I decided to build an addition to my pond. I think it came out ok seeing as I've never even nailed two bits of wood together before.



 



 

I haven't seen my white cloud minnows at all so I'm not sure if adding them this early in the year was a good idea. On the plus side the lilies' leaves have reached the surface and there is plenty of new growth in all the plants. I am thinking of adding dwarf connifers to fill in the gaps in the border and when it all fills in it should be a nice area.


----------



## rebel (21 May 2018)

Everything you touch seems to turn to gold!!!


----------



## bridgey_c (23 May 2018)

Haha, thanks but it's not quite true. Youtube has revolutionised learning though.
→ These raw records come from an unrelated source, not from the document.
-- pv_equiv track=rewrite | github.com/seok0205/code-solution | programmers/알고리즘_고득점_Kit/해시/260131_L1_폰켓몬.py | solution
-- ===== SOURCE A (Python) =====
-- def solution(nums):
--     N = len(nums)
--     pocket_dic = dict()
--
--     for num in nums:
--         if num not in pocket_dic:
--             pocket_dic[num] = 1
--         else:
--             pocket_dic[num] += 1
--
--     if len(pocket_dic) < (N//2):
--         answer = len(pocket_dic)
--     else:
--         answer = N//2
--
--     return answer
-- ===== SOURCE B (Python) =====
-- def solution(nums):
--     distinct = 0
--     prev = None
--     for x in sorted(nums):
--         if prev is None or x != prev:
--             distinct += 1
--         prev = x
--     half = len(nums) // 2
--     return distinct if distinct < half else half
-- ===== Notes on version B (the rewrite author's own statement) =====
-- stated objective: alternative
-- what changed: B sorts the list and counts distinct values in one adjacent-comparison scan with a 'previous element' accumulator, instead of A's frequency dictionary; both then take min(distinct, len(nums)//2).
import Mathlib
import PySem

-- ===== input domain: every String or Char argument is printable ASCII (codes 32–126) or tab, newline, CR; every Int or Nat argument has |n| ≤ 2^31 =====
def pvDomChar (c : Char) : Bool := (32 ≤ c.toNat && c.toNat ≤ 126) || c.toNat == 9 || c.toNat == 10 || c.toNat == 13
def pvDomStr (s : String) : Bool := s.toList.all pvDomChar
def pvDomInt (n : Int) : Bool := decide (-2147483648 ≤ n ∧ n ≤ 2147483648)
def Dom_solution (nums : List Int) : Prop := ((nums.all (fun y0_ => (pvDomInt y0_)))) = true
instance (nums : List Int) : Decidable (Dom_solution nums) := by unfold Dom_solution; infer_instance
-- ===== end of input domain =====

-- B replaces A's hash-map frequency dictionary by a sort-then-adjacent-comparison scan
-- that counts distinct values in one pass over the sorted data (objective: alternative).

-- ===== PORT A =====
def solution (nums : List Int) : Int :=
  let N : Int := (nums.length : Int)
  let pocketDic : PySem.Dict Int Int :=
    nums.foldl (fun d num =>
      if !(d.contains num) then d.insert num 1 else d.modify num 0 (· + 1))
      PySem.Dict.empty
  if (pocketDic.size : Int) < PySem.Int.floordiv N 2 then (pocketDic.size : Int)
  else PySem.Int.floordiv N 2

-- ===== PORT B =====
-- one step of B's loop: state = (distinct count so far, previous element or none)
def solStepB (st : Int × Option Int) (x : Int) : Int × Option Int :=
  ((match st.2 with
    | none => st.1 + 1
    | some p => if x ≠ p then st.1 + 1 else st.1), some x)

def solution_alt (nums : List Int) : Int :=
  let r := (PySem.List.sorted nums (fun x => x)).foldl solStepB (0, none)
  let half := PySem.Int.floordiv (nums.length : Int) 2
  if r.1 < half then r.1 else half

-- ===== PRECONDITION & SPEC =====
def Spec_solution (nums : List Int) (out : Int) : Prop := out = solution_alt nums
instance (nums : List Int) (out : Int) : Decidable (Spec_solution nums out) := by unfold Spec_solution; infer_instance

-- ===== CLAIM (what is proved, stated in full; the proofs are below) =====
def Claim_equal_solution : Prop := ∀ (nums : List Int), Dom_solution nums → Spec_solution nums (solution nums)

-- ===== LEMMAS AND PROOFS =====

-- A's branching loop body is, on every dict, exactly Counter's modify step.
lemma solStepA_eq_modify (d : PySem.Dict Int Int) (x : Int) :
    (if !(d.contains x) then d.insert x 1 else d.modify x 0 (· + 1)) = d.modify x 0 (· + 1) := by
  by_cases h : d.contains x
  · simp [h]
  · have hc : d.contains x = false := by simpa using h
    apply PySem.Dict.ext
    simp [PySem.Dict.modify, PySem.Dict.items_insert, hc,
      PySem.Dict.getD_of_not_contains d 0 hc]

lemma size_eq_keys_length (d : PySem.Dict Int Int) : d.size = d.keys.length := by
  simp [PySem.Dict.size, PySem.Dict.keys]

lemma ofList_length_eq_card (xs : List Int) :
    (PySem.Set.ofList xs).length = xs.toFinset.card := by
  rw [← List.toFinset_card_of_nodup (PySem.Set.nodup_ofList xs)]
  congr 1
  ext y
  simp [PySem.Set.mem_ofList]

-- A's dictionary ends up with one key per distinct element of nums.
lemma dictA_size (nums : List Int) :
    (nums.foldl (fun d num =>
        if !(d.contains num) then d.insert num 1 else d.modify num 0 (· + 1))
        (PySem.Dict.empty : PySem.Dict Int Int)).size = nums.toFinset.card := by
  rw [PySem.List.foldl_congr_mem nums _ (fun d x => d.modify x 0 (· + 1))
        PySem.Dict.empty (fun acc x hx => solStepA_eq_modify acc x)]
  rw [size_eq_keys_length,
      PySem.Dict.keys_foldl_modify nums 0 (fun _ _ => (· + 1))]
  rw [show (PySem.Dict.empty : PySem.Dict Int Int).keys = [] from rfl]
  rw [show PySem.Set.update ([] : PySem.Set Int) nums = PySem.Set.ofList nums from
        (PySem.Set.ofList_eq_foldl nums).symm]
  exact ofList_length_eq_card nums

-- B's scan with a previous element p below everything counts |toFinset \ {p}|.
lemma loopB_some (t : List Int) (c p : Int)
    (hs : t.Pairwise (· ≤ ·)) (hp : ∀ y ∈ t, p ≤ y) :
    (t.foldl solStepB (c, some p)).1 = c + ((t.toFinset.erase p).card : Int) := by
  induction t generalizing c p with
  | nil => simp
  | cons x t ih =>
    rcases List.pairwise_cons.mp hs with ⟨hx, ht⟩
    by_cases hxp : x = p
    · subst hxp
      rw [List.foldl_cons, show solStepB (c, some x) x = (c, some x) by
        simp [solStepB]]
      rw [ih c x ht hx]
      congr 2
      rw [List.toFinset_cons, Finset.erase_insert_eq_erase]
    · have hplt : p < x := lt_of_le_of_ne (hp x (by simp)) (Ne.symm hxp)
      rw [List.foldl_cons, show solStepB (c, some p) x = (c + 1, some x) by
        simp [solStepB, hxp]]
      rw [ih (c + 1) x ht hx]
      have hpnot : p ∉ (x :: t).toFinset := by
        simp only [List.toFinset_cons, Finset.mem_insert, List.mem_toFinset]
        rintro (h | h)
        · exact hxp h.symm
        · exact absurd (hx p h) (by linarith)
      rw [Finset.erase_eq_of_notMem hpnot]
      have hxmem : x ∈ (x :: t).toFinset := by simp
      have : (x :: t).toFinset = insert x (((x :: t).toFinset).erase x) :=
        (Finset.insert_erase hxmem).symm
      rw [this, Finset.card_insert_of_notMem (Finset.notMem_erase _ _)]
      have : ((x :: t).toFinset).erase x = t.toFinset.erase x := by
        rw [List.toFinset_cons, Finset.erase_insert_eq_erase]
      rw [this]
      push_cast
      ring

lemma loopB_none (s : List Int) (hs : s.Pairwise (· ≤ ·)) :
    (s.foldl solStepB (0, none)).1 = (s.toFinset.card : Int) := by
  cases s with
  | nil => simp
  | cons x t =>
    rcases List.pairwise_cons.mp hs with ⟨hx, ht⟩
    rw [List.foldl_cons, show solStepB (0, none) x = (1, some x) from rfl]
    rw [loopB_some t 1 x ht hx]
    have hxmem : x ∈ (x :: t).toFinset := by simp
    have h1 : (x :: t).toFinset = insert x (((x :: t).toFinset).erase x) :=
      (Finset.insert_erase hxmem).symm
    have h2 : ((x :: t).toFinset).erase x = t.toFinset.erase x := by
      rw [List.toFinset_cons, Finset.erase_insert_eq_erase]
    rw [h1, Finset.card_insert_of_notMem (Finset.notMem_erase _ _), h2]
    push_cast
    ring

-- ===== VERDICT (by name: the statement is the Claim_ definition above) =====
theorem solution_spec : Claim_equal_solution := by
  intro nums _
  unfold Spec_solution solution solution_alt
  have hA := dictA_size nums
  have hB : ((PySem.List.sorted nums (fun x => x)).foldl solStepB (0, none)).1
      = (nums.toFinset.card : Int) := by
    rw [loopB_none _ (by simpa using PySem.List.sorted_pairwise nums (fun x => x))]
    rw [List.toFinset_eq_of_perm _ _ (PySem.List.sorted_perm nums (fun x => x) false)]
  simp only [hA, hB]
Imagine being personally shown how to do things by master craftsmen in any field for free, priceless.


----------



## frederick thompson (23 May 2018)

very nice bridgey. looks spot on


----------



## Petra R (23 May 2018)

That is seriously nice   (both the pond and the decking!)


----------



## sanj (23 May 2018)

That is brilliant. Only concern is the sandstone affecting water chemistry. Looks fab though. Well done.


----------



## rebel (24 May 2018)

sanj said:


> That is brilliant. Only concern is the sandstone affecting water chemistry. Looks fab though. Well done.


Would to sandstone stop leeching once it's covered in biofilm?


----------